## To do
Only one span of the listing below is wanted: the lines from the one with "width W (exact)" through the one with "def hexDigitChar (n", reproduced exactly, both ends kept.

*** Opening of Supplied records ***

-- pv_equiv track=rewrite | github.com/Freeb1e/Frodo_ACceleration_Engine | py/bprime_s_accum_trace.py | trace_dot
-- ===== SOURCE A (Python) =====
-- from typing import List, Sequence, Tuple
--
-- def trace_dot(
--     b_row: Sequence[int],
--     s_col: Sequence[int],
--     mode: str,
-- ) -> Tuple[int, List[str]]:
--     if len(b_row) != len(s_col):
--         raise ValueError("dot dimension mismatch")
--
--     lines: List[str] = []
--
--     if mode == "hw16":
--         acc = 0
--         for k, (b, s) in enumerate(zip(b_row, s_col)):
--             b16 = b & 0xFFFF
--             s16 = s & 0xFFFF
--             prod = (b16 * s16) & 0xFFFFFFFF
--             nxt = (acc + prod) & 0xFFFF
--             lines.append(
--                 f"k={k:4d}  b=0x{b16:04X}  s=0x{s16:04X}  prod=0x{prod:08X}  acc: 0x{acc:04X} -> 0x{nxt:04X}"
--             )
--             acc = nxt
--         return acc, lines
--
--     if mode == "signed":
--         acc = 0
--         for k, (b, s) in enumerate(zip(b_row, s_col)):
--             prod = b * s
--             nxt = acc + prod
--             lines.append(
--                 f"k={k:4d}  b={b:7d}  s={s:7d}  prod={prod:11d}  acc: {acc:11d} -> {nxt:11d}"
--             )
--             acc = nxt
--         return acc, lines
--
--     raise ValueError(f"unsupported mode: {mode}")
-- ===== SOURCE B (Python) =====
-- from typing import List, Sequence, Tuple
--
--
-- def _scan(prods, step):
--     # prefix accumulators: accs[0] = 0, accs[i+1] = step(accs[i], prods[i])
--     accs = [0]
--     for p in prods:
--         accs.append(step(accs[-1], p))
--     return accs
--
--
-- def trace_dot(
--     b_row: Sequence[int],
--     s_col: Sequence[int],
--     mode: str,
-- ) -> Tuple[int, List[str]]:
--     if len(b_row) != len(s_col):
--         raise ValueError("dot dimension mismatch")
--
--     if mode == "hw16":
--         pairs = [(b & 0xFFFF, s & 0xFFFF) for b, s in zip(b_row, s_col)]
--         prods = [(b * s) & 0xFFFFFFFF for b, s in pairs]
--         accs = _scan(prods, lambda a, p: (a + p) & 0xFFFF)
--         lines = [
--             f"k={k:4d}  b=0x{b:04X}  s=0x{s:04X}  prod=0x{p:08X}  acc: 0x{a:04X} -> 0x{n:04X}"
--             for k, ((b, s), p, a, n) in enumerate(zip(pairs, prods, accs, accs[1:]))
--         ]
--         return accs[-1], lines
--
--     if mode == "signed":
--         prods = [b * s for b, s in zip(b_row, s_col)]
--         accs = _scan(prods, lambda a, p: a + p)
--         lines = [
--             f"k={k:4d}  b={b:7d}  s={s:7d}  prod={p:11d}  acc: {a:11d} -> {n:11d}"
--             for k, ((b, s), p, a, n) in enumerate(
--                 zip(zip(b_row, s_col), prods, accs, accs[1:])
--             )
--         ]
--         return accs[-1], lines
--
--     raise ValueError(f"unsupported mode: {mode}")
-- ===== Notes on version B (the rewrite author's own statement) =====
-- stated objective: alternative
-- what changed: Replaces A's single fused loop (accumulator + line formatting interleaved, appending per step) with a staged pipeline: map the masked operand pairs, map the products, build the prefix-accumulator list with one scan, then format all lines in a separate pass over the zipped table.
import Mathlib
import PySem

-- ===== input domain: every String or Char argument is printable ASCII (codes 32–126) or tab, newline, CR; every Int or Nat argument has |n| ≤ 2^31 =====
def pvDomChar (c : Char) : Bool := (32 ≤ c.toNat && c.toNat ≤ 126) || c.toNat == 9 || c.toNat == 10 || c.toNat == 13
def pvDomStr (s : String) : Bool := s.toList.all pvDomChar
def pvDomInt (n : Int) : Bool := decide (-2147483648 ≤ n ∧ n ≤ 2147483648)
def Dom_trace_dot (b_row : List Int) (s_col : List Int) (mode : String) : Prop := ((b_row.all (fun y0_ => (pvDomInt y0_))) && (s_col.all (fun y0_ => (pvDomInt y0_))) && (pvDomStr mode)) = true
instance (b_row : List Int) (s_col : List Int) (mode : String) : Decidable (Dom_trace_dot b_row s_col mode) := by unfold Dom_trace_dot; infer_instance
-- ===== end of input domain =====

-- B restructures A's single fused trace loop into a staged pipeline (map pairs, map products,
-- scan accumulators, then a separate formatting pass); same O(n) cost, return values proved equal.

-- == shared formatting helpers (both Pythons use the identical f-string formats) ==

-- Python f"{n:Wd}": str(n) right-aligned with spaces to width W (exact)
def padDec (w : Nat) (n : Int) : List Char :=
  let cs := PySem.Int.toChars n
  List.replicate (w - cs.length) ' ' ++ cs

-- one uppercase hex digit (n < 16)
def hexDigitChar (n : Nat) : Char :=
  if n < 10 then Char.ofNat (48 + n) else Char.ofNat (55 + n)

-- uppercase hex digits of a Nat ([] for 0); exact for format(n, 'X') when combined with padHex
def natHexChars : Nat → List Char
  | 0 => []
  | n + 1 => natHexChars ((n + 1) / 16) ++ [hexDigitChar ((n + 1) % 16)]
decreasing_by exact Nat.div_lt_self (Nat.succ_pos n) (by decide)

-- Python f"{n:0WX}" for 0 ≤ n (all hex-formatted values here are masked, hence nonnegative): exact
def padHex (w : Nat) (n : Int) : List Char :=
  let cs := natHexChars n.toNat
  List.replicate (w - cs.length) '0' ++ cs

-- the hw16 f-string line
def fmtHw (k b16 s16 prod acc nxt : Int) : String :=
  String.ofList ("k=".toList ++ padDec 4 k ++ "  b=0x".toList ++ padHex 4 b16 ++
    "  s=0x".toList ++ padHex 4 s16 ++ "  prod=0x".toList ++ padHex 8 prod ++
    "  acc: 0x".toList ++ padHex 4 acc ++ " -> 0x".toList ++ padHex 4 nxt)

-- the signed f-string line
def fmtSigned (k b s prod acc nxt : Int) : String :=
  String.ofList ("k=".toList ++ padDec 4 k ++ "  b=".toList ++ padDec 7 b ++
    "  s=".toList ++ padDec 7 s ++ "  prod=".toList ++ padDec 11 prod ++
    "  acc: ".toList ++ padDec 11 acc ++ " -> ".toList ++ padDec 11 nxt)

-- ===== PORT A =====
-- the two 'raise ValueError' paths return a dummy (0, []); they are excluded by Pre_trace_dot
def trace_dot (b_row : List Int) (s_col : List Int) (mode : String) : Int × List String :=
  if b_row.length ≠ s_col.length then (0, [])
  else if mode = "hw16" then
    (PySem.List.enumerate (b_row.zip s_col) 0).foldl
      (fun (st : Int × List String) kp =>
        let b16 := PySem.Int.band kp.2.1 0xFFFF
        let s16 := PySem.Int.band kp.2.2 0xFFFF
        let prod := PySem.Int.band (b16 * s16) 0xFFFFFFFF
        let nxt := PySem.Int.band (st.1 + prod) 0xFFFF
        (nxt, st.2 ++ [fmtHw kp.1 b16 s16 prod st.1 nxt]))
      (0, [])
  else if mode = "signed" then
    (PySem.List.enumerate (b_row.zip s_col) 0).foldl
      (fun (st : Int × List String) kp =>
        let prod := kp.2.1 * kp.2.2
        let nxt := st.1 + prod
        (nxt, st.2 ++ [fmtSigned kp.1 kp.2.1 kp.2.2 prod st.1 nxt]))
      (0, [])
  else (0, [])

-- ===== PORT B =====
-- _scan from Source B: accs[0] = 0, accs[i+1] = step accs[i] prods[i]
def pyScanAux (step : Int → Int → Int) (a : Int) : List Int → List Int
  | [] => []
  | p :: ps => let n := step a p; n :: pyScanAux step n ps

def pyScan (step : Int → Int → Int) (ps : List Int) : List Int := 0 :: pyScanAux step 0 ps

def trace_dot_alt (b_row : List Int) (s_col : List Int) (mode : String) : Int × List String :=
  if b_row.length ≠ s_col.length then (0, [])
  else if mode = "hw16" then
    let pairs := (b_row.zip s_col).map
      (fun bs => (PySem.Int.band bs.1 0xFFFF, PySem.Int.band bs.2 0xFFFF))
    let prods := pairs.map (fun v => PySem.Int.band (v.1 * v.2) 0xFFFFFFFF)
    let accs := pyScan (fun a p => PySem.Int.band (a + p) 0xFFFF) prods
    let lines := (PySem.List.enumerate (pairs.zip (prods.zip (accs.zip accs.tail))) 0).map
      (fun e => fmtHw e.1 e.2.1.1 e.2.1.2 e.2.2.1 e.2.2.2.1 e.2.2.2.2)
    (accs.getLastD 0, lines)
  else if mode = "signed" then
    let prods := (b_row.zip s_col).map (fun v => v.1 * v.2)
    let accs := pyScan (fun a p => a + p) prods
    let lines := (PySem.List.enumerate ((b_row.zip s_col).zip (prods.zip (accs.zip accs.tail))) 0).map
      (fun e => fmtSigned e.1 e.2.1.1 e.2.1.2 e.2.2.1 e.2.2.2.1 e.2.2.2.2)
    (accs.getLastD 0, lines)
  else (0, [])

-- ===== PRECONDITION & SPEC =====
-- Pre_ excludes exactly the inputs where A raises ValueError: unequal lengths or an unsupported mode.
def Pre_trace_dot (b_row : List Int) (s_col : List Int) (mode : String) : Prop :=
  b_row.length = s_col.length ∧ (mode = "hw16" ∨ mode = "signed")
instance (b_row : List Int) (s_col : List Int) (mode : String) : Decidable (Pre_trace_dot b_row s_col mode) := by unfold Pre_trace_dot; infer_instance
def pvWitness_trace_dot : List Int × List Int × String := ([1, -2], [70000, 3], "hw16")

def Spec_trace_dot (b_row : List Int) (s_col : List Int) (mode : String) (out : Int × List String) : Prop := out = trace_dot_alt b_row s_col mode
instance (b_row : List Int) (s_col : List Int) (mode : String) (out : Int × List String) : Decidable (Spec_trace_dot b_row s_col mode out) := by unfold Spec_trace_dot; infer_instance

-- ===== CLAIM (what is proved, stated in full; the proofs are below) =====
def Claim_equal_trace_dot : Prop := ∀ (b_row : List Int) (s_col : List Int) (mode : String), Dom_trace_dot b_row s_col mode → Pre_trace_dot b_row s_col mode → Spec_trace_dot b_row s_col mode (trace_dot b_row s_col mode)

-- ===== LEMMAS AND PROOFS =====

-- loop invariant, hw16 mode: A's fused fold from any (acc, ls) and index k equals B's staged
-- pipeline seeded with accumulator acc, with ls prefixed to the formatted lines
theorem hw_loop (zs : List (Int × Int)) : ∀ (k acc : Int) (ls : List String),
    (PySem.List.enumerate zs k).foldl
      (fun (st : Int × List String) kp =>
        let b16 := PySem.Int.band kp.2.1 0xFFFF
        let s16 := PySem.Int.band kp.2.2 0xFFFF
        let prod := PySem.Int.band (b16 * s16) 0xFFFFFFFF
        let nxt := PySem.Int.band (st.1 + prod) 0xFFFF
        (nxt, st.2 ++ [fmtHw kp.1 b16 s16 prod st.1 nxt]))
      (acc, ls)
    =
    (let pairs := zs.map (fun bs => (PySem.Int.band bs.1 0xFFFF, PySem.Int.band bs.2 0xFFFF))
     let prods := pairs.map (fun v => PySem.Int.band (v.1 * v.2) 0xFFFFFFFF)
     let accs := acc :: pyScanAux (fun a p => PySem.Int.band (a + p) 0xFFFF) acc prods
     (accs.getLastD 0,
      ls ++ (PySem.List.enumerate (pairs.zip (prods.zip (accs.zip accs.tail))) k).map
        (fun e => fmtHw e.1 e.2.1.1 e.2.1.2 e.2.2.1 e.2.2.2.1 e.2.2.2.2))) := by
  induction zs with
  | nil => intro k acc ls; simp [PySem.List.enumerate, pyScanAux]
  | cons z rest ih =>
    intro k acc ls
    simp only [PySem.List.enumerate_cons, List.foldl_cons, List.map_cons, pyScanAux,
      List.zip_cons_cons, List.tail_cons, List.map, List.getLastD_cons]
    rw [ih]
    simp [-List.getLastD_eq_getLast?, List.getLastD_cons, List.append_assoc]

-- loop invariant, signed mode
theorem signed_loop (zs : List (Int × Int)) : ∀ (k acc : Int) (ls : List String),
    (PySem.List.enumerate zs k).foldl
      (fun (st : Int × List String) kp =>
        let prod := kp.2.1 * kp.2.2
        let nxt := st.1 + prod
        (nxt, st.2 ++ [fmtSigned kp.1 kp.2.1 kp.2.2 prod st.1 nxt]))
      (acc, ls)
    =
    (let prods := zs.map (fun v => v.1 * v.2)
     let accs := acc :: pyScanAux (fun a p => a + p) acc prods
     (accs.getLastD 0,
      ls ++ (PySem.List.enumerate (zs.zip (prods.zip (accs.zip accs.tail))) k).map
        (fun e => fmtSigned e.1 e.2.1.1 e.2.1.2 e.2.2.1 e.2.2.2.1 e.2.2.2.2))) := by
  induction zs with
  | nil => intro k acc ls; simp [PySem.List.enumerate, pyScanAux]
  | cons z rest ih =>
    intro k acc ls
    simp only [PySem.List.enumerate_cons, List.foldl_cons, List.map_cons, pyScanAux,
      List.zip_cons_cons, List.tail_cons, List.map, List.getLastD_cons]
    rw [ih]
    simp [-List.getLastD_eq_getLast?, List.getLastD_cons, List.append_assoc]

-- ===== VERDICT (by name: the statement is the Claim_ definition above) =====
theorem trace_dot_spec : Claim_equal_trace_dot := by
  intro b_row s_col mode _ hpre
  obtain ⟨hlen, hmode⟩ := hpre
  unfold Spec_trace_dot trace_dot trace_dot_alt
  rcases hmode with h | h <;> subst h
  · conv_lhs => rw [if_neg (not_ne_iff.mpr hlen), if_pos rfl]
    conv_rhs => rw [if_neg (not_ne_iff.mpr hlen), if_pos rfl]
    rw [hw_loop (b_row.zip s_col) 0 0 []]
    simp [pyScan]
  · conv_lhs => rw [if_neg (not_ne_iff.mpr hlen), if_neg (show ¬("signed" = "hw16") by decide), if_pos rfl]
    conv_rhs => rw [if_neg (not_ne_iff.mpr hlen), if_neg (show ¬("signed" = "hw16") by decide), if_pos rfl]
    rw [signed_loop (b_row.zip s_col) 0 0 []]
    simp [pyScan]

*** Close of Supplied records ***

## Completed exercise
-- Python f"{n:Wd}": str(n) right-aligned with spaces to width W (exact)
def padDec (w : Nat) (n : Int) : List Char :=
  let cs := PySem.Int.toChars n
  List.replicate (w - cs.length) ' ' ++ cs

-- one uppercase hex digit (n < 16)
def hexDigitChar (n : Nat) : Char :=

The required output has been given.